Ed effttivamente è un “rape and revenge”.. senza il “rape”…e con poca “revenge”.
Poca-vendetta-poca, per sta poveraccia protagonista a cui capita veramente di tutto.
E questa mia sensazione del poca-vendetta-poca, sta inesorabilmente a significare che il film funziona….eccome.
Ad un certo punto sei talmente immedesimato ed hai accumulato talmente tanta rabbia per le ingiuste sorti della coppia di fidanzati protagonisti che vorresti le teste degli antagonisti su un piatto d’argento. Solo che non va così.
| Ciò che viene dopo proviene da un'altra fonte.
-- pv_equiv track=rewrite | github.com/SohamD1/rag_backend_api | backend/app/services/tree_index.py | _mode_int
-- ===== SOURCE A (Python) =====
-- from collections import Counter
-- from typing import Any, Dict, List, Optional, Tuple
--
-- def _mode_int(values: List[int]) -> Optional[int]:
--     if not values:
--         return None
--     c = Counter(values)
--     best, best_count = None, 0
--     for k, count in c.items():
--         if count > best_count:
--             best, best_count = k, count
--         elif count == best_count and best is not None:
--             # Tie-break: prefer smaller absolute offset.
--             if abs(k) < abs(best):
--                 best = k
--     return best
-- ===== SOURCE B (Python) =====
-- from collections import Counter
-- from typing import List, Optional
--
--
-- def _mode_int(values: List[int]) -> Optional[int]:
--     if not values:
--         return None
--     c = Counter(values)
--     m = max(c.values())
--     return min((k for k in c if c[k] == m), key=abs)
-- ===== Notes on version B (the rewrite author's own statement) =====
-- stated objective: simpler
-- what changed: A's single interleaved loop carrying a running (best, best_count) pair with an inline abs tie-break is replaced by a two-pass decomposition: compute the maximum frequency with max(c.values()), then select min(keys attaining it, key=abs).
import Mathlib
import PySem

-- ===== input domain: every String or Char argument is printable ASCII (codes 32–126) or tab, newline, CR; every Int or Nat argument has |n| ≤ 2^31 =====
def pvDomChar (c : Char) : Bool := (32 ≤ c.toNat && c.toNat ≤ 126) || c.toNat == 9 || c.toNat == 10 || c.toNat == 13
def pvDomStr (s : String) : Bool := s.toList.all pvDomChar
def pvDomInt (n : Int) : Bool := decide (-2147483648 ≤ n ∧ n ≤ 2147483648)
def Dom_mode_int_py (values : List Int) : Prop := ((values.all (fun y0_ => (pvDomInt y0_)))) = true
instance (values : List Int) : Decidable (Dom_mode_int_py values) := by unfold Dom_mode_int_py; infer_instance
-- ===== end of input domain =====

-- B replaces A's single interleaved running-best/abs-tie loop with a two-pass decomposition
-- (compute the max frequency, then pick min-by-abs among the keys attaining it); objective: simpler.

-- ===== PORT A =====
-- the body of A's `for k, count in c.items()` loop, step for step
def aStep (st : Option Int × Int) (kc : Int × Int) : Option Int × Int :=
  if kc.2 > st.2 then (some kc.1, kc.2)
  else
    match st.1 with
    | none => st
    | some b => if kc.2 = st.2 then (if |kc.1| < |b| then (some kc.1, st.2) else st) else st

def mode_int_py (values : List Int) : Option Int :=
  if values = [] then none
  else
    let c := PySem.Dict.counter values
    (c.items.foldl aStep (none, 0)).1

-- ===== PORT B =====
def mode_int_py_alt (values : List Int) : Option Int :=
  if values = [] then none
  else
    let c := PySem.Dict.counter values
    -- m = max(c.values()): c.values() is nonempty here, so max? is some; getD 0 just unwraps
    let m := (PySem.List.max? c.values (fun x => x)).getD 0
    -- min((k for k in c if c[k] == m), key=abs); c[k] = getD k 0 is exact for k ∈ c
    PySem.List.min? (c.keys.filter (fun k => c.getD k 0 = m)) (fun k => |k|)

-- ===== PRECONDITION & SPEC =====
def Spec_mode_int_py (values : List Int) (out : Option Int) : Prop := out = mode_int_py_alt values
instance (values : List Int) (out : Option Int) : Decidable (Spec_mode_int_py values out) := by unfold Spec_mode_int_py; infer_instance

-- ===== CLAIM (what is proved, stated in full; the proofs are below) =====
def Claim_equal_mode_int_py : Prop := ∀ (values : List Int), Dom_mode_int_py values → Spec_mode_int_py values (mode_int_py values)

-- ===== LEMMAS AND PROOFS =====

-- A's running best, unrolled over the distinct keys `ks` with count function `cnt`
def selK (cnt : Int → Int) : Int → Int → List Int → Int
  | b, _, [] => b
  | b, bc, k :: t =>
      if bc < cnt k then selK cnt k (cnt k) t
      else if cnt k = bc ∧ |k| < |b| then selK cnt k bc t
      else selK cnt b bc t

theorem consIf (P : Prop) [Decidable P] (k : Int) (l : List Int) :
    (if P then [k] else []) ++ l = if P then k :: l else l := by
  split_ifs <;> simp

theorem min?_cons_cons_lt (b k : Int) (X : List Int) (h : |k| < |b|) :
    PySem.List.min? (b :: k :: X) (fun x => |x|) = PySem.List.min? (k :: X) (fun x => |x|) := by
  simp [PySem.List.min?, h]

theorem min?_cons_cons_ge (b k : Int) (X : List Int) (h : ¬ |k| < |b|) :
    PySem.List.min? (b :: k :: X) (fun x => |x|) = PySem.List.min? (b :: X) (fun x => |x|) := by
  simp [PySem.List.min?, h]

-- Lemma 1: A's fold from a live state (some b, bc) computes (selK, running max count).
theorem foldA_eq (cnt : Int → Int) :
    ∀ (ks : List Int) (b bc : Int),
      (ks.map (fun k => (k, cnt k))).foldl aStep (some b, bc)
        = (some (selK cnt b bc ks), ks.foldl (fun a k => max a (cnt k)) bc) := by
  intro ks
  induction ks with
  | nil => intro b bc; simp [selK]
  | cons k t ih =>
      intro b bc
      simp only [List.map_cons, List.foldl_cons]
      by_cases h1 : bc < cnt k
      · have hstep : aStep (some b, bc) (k, cnt k) = (some k, cnt k) := by
          simp [aStep, h1]
        rw [hstep, ih, selK, if_pos h1, max_eq_right (le_of_lt h1)]
      · by_cases h2 : cnt k = bc
        · by_cases h3 : |k| < |b|
          · have hstep : aStep (some b, bc) (k, cnt k) = (some k, bc) := by
              simp [aStep, h2, h3]
            rw [hstep, ih, selK, if_neg h1, if_pos ⟨h2, h3⟩, max_eq_left (not_lt.mp h1)]
          · have hstep : aStep (some b, bc) (k, cnt k) = (some b, bc) := by
              simp [aStep, h2, h3]
            rw [hstep, ih, selK, if_neg h1, if_neg (by tauto), max_eq_left (not_lt.mp h1)]
        · have hstep : aStep (some b, bc) (k, cnt k) = (some b, bc) := by
            simp [aStep, h2]
            omega
          rw [hstep, ih, selK, if_neg h1, if_neg (by tauto), max_eq_left (not_lt.mp h1)]

-- Lemma 2: B's filter-then-first-min-by-abs, started from a live best (b, bc), equals selK.
theorem minFilter_eq (cnt : Int → Int) :
    ∀ (ks : List Int) (b bc : Int),
      PySem.List.min?
        ((if bc = ks.foldl (fun a k => max a (cnt k)) bc then [b] else [])
          ++ ks.filter (fun k => cnt k = ks.foldl (fun a k => max a (cnt k)) bc))
        (fun k => |k|)
        = some (selK cnt b bc ks) := by
  intro ks
  induction ks with
  | nil => intro b bc; simp [selK, PySem.List.min?]
  | cons k t ih =>
      intro b bc
      simp only [List.foldl_cons, List.filter_cons, decide_eq_true_eq]
      by_cases h1 : bc < cnt k
      · simp only [max_eq_right (le_of_lt h1)]
        have hM := (PySem.List.le_foldl_max_int t cnt (cnt k)).1
        rw [if_neg (by omega : ¬ bc = t.foldl (fun a k => max a (cnt k)) (cnt k))]
        rw [selK, if_pos h1]
        have := ih k (cnt k)
        rw [consIf] at this
        simpa using this
      · simp only [max_eq_left (not_lt.mp h1)]
        have hM := (PySem.List.le_foldl_max_int t cnt bc).1
        by_cases h2 : cnt k = bc
        · by_cases hMeq : bc = t.foldl (fun a k => max a (cnt k)) bc
          · rw [if_pos hMeq, if_pos (h2.trans hMeq)]
            by_cases h3 : |k| < |b|
            · rw [selK, if_neg h1, if_pos ⟨h2, h3⟩, List.singleton_append,
                min?_cons_cons_lt b k _ h3]
              have := ih k bc
              rw [if_pos hMeq, List.singleton_append] at this
              exact this
            · rw [selK, if_neg h1, if_neg (by tauto), List.singleton_append,
                min?_cons_cons_ge b k _ h3]
              have := ih b bc
              rw [if_pos hMeq, List.singleton_append] at this
              exact this
          · rw [if_neg hMeq, if_neg (show ¬ cnt k = t.foldl (fun a k => max a (cnt k)) bc by rw [h2]; exact hMeq), List.nil_append]
            by_cases h3 : |k| < |b|
            · rw [selK, if_neg h1, if_pos ⟨h2, h3⟩]
              have := ih k bc
              rw [if_neg hMeq, List.nil_append] at this
              exact this
            · rw [selK, if_neg h1, if_neg (by tauto)]
              have := ih b bc
              rw [if_neg hMeq, List.nil_append] at this
              exact this
        · have hklt : cnt k < bc := lt_of_le_of_ne (not_lt.mp h1) h2
          rw [if_neg (by omega : ¬ cnt k = t.foldl (fun a k => max a (cnt k)) bc)]
          rw [selK, if_neg h1, if_neg (show ¬ (cnt k = bc ∧ |k| < |b|) by tauto)]
          exact ih b bc

-- ===== VERDICT (by name: the statement is the Claim_ definition above) =====
theorem mode_int_py_spec : Claim_equal_mode_int_py := by
  intro values _
  unfold Spec_mode_int_py mode_int_py mode_int_py_alt
  by_cases hne : values = []
  · simp [hne]
  · simp only [if_neg hne]
    set cnt : Int → Int := fun k => (values.count k : Int) with hcnt
    obtain ⟨v, ks', hks⟩ : ∃ v ks', PySem.Set.ofList values = v :: ks' := by
      obtain ⟨w, ws, hw⟩ := List.exists_cons_of_ne_nil hne
      rw [hw, PySem.Set.ofList_cons]
      exact ⟨w, _, rfl⟩
    have hvmem : v ∈ values := by
      have : v ∈ PySem.Set.ofList values := by rw [hks]; exact List.mem_cons_self
      exact (PySem.Set.mem_ofList values v).mp this
    have hvpos : (0 : Int) < cnt v := by
      have h := List.count_pos_iff.mpr hvmem
      simp only [hcnt]
      exact_mod_cast h
    -- A's side
    have hA : ((PySem.Dict.counter values).items.foldl aStep (none, 0)).1
        = some (selK cnt v (cnt v) ks') := by
      rw [PySem.Dict.items_counter, hks]
      simp only [List.map_cons, List.foldl_cons]
      have hstep : aStep (none, 0) (v, cnt v) = (some v, cnt v) := by
        simp [aStep, hvpos]
      rw [hstep, foldA_eq]
    rw [hA]
    -- B's side
    have hvals : (PySem.Dict.counter values).values = cnt v :: ks'.map cnt := by
      simp only [PySem.Dict.values, PySem.Dict.items_counter, hks, List.map_cons, List.map_map]
      rfl
    have hm : ((PySem.List.max? (PySem.Dict.counter values).values (fun x => x)).getD 0)
        = ks'.foldl (fun a k => max a (cnt k)) (cnt v) := by
      rw [hvals, PySem.List.max?_id_cons]
      simp [List.foldl_map]
    rw [hm, PySem.Dict.keys_counter, hks]
    have hgetD : ∀ k, (PySem.Dict.counter values).getD k 0 = cnt k := fun k =>
      PySem.Dict.getD_counter values k
    simp only [List.filter_cons, hgetD, decide_eq_true_eq]
    rw [← minFilter_eq cnt ks' v (cnt v), consIf]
O almeno non abbastanza per i miei gusti. C’è da dire ,a contraltare, che i cattivi sono una baby gang.
E questo complica le cose e fa pensare.
“Complica e fa pensare”…cose buone per un thriller-horror dei giorni nostri passato ingiustamente quasi in sordina…e non si capisce il perchè…anche questo fa pensare.
Il film, se non si è capito, è strepitoso.
Un riuscito mix tra “alta tensione” e “l’ultima casa a sinistra”.
La storia, vista e rivista, dei due ragazzotti innamorati, in picnic sul laghetto romantico, attaccati ingiustamente dai villain della situazione, ha una svolta importante proprio grazie alla scelta anomala sulla figura dei cattivi di turno: una gang di adolescenti bullissimi con famiglia bullissima a seguito.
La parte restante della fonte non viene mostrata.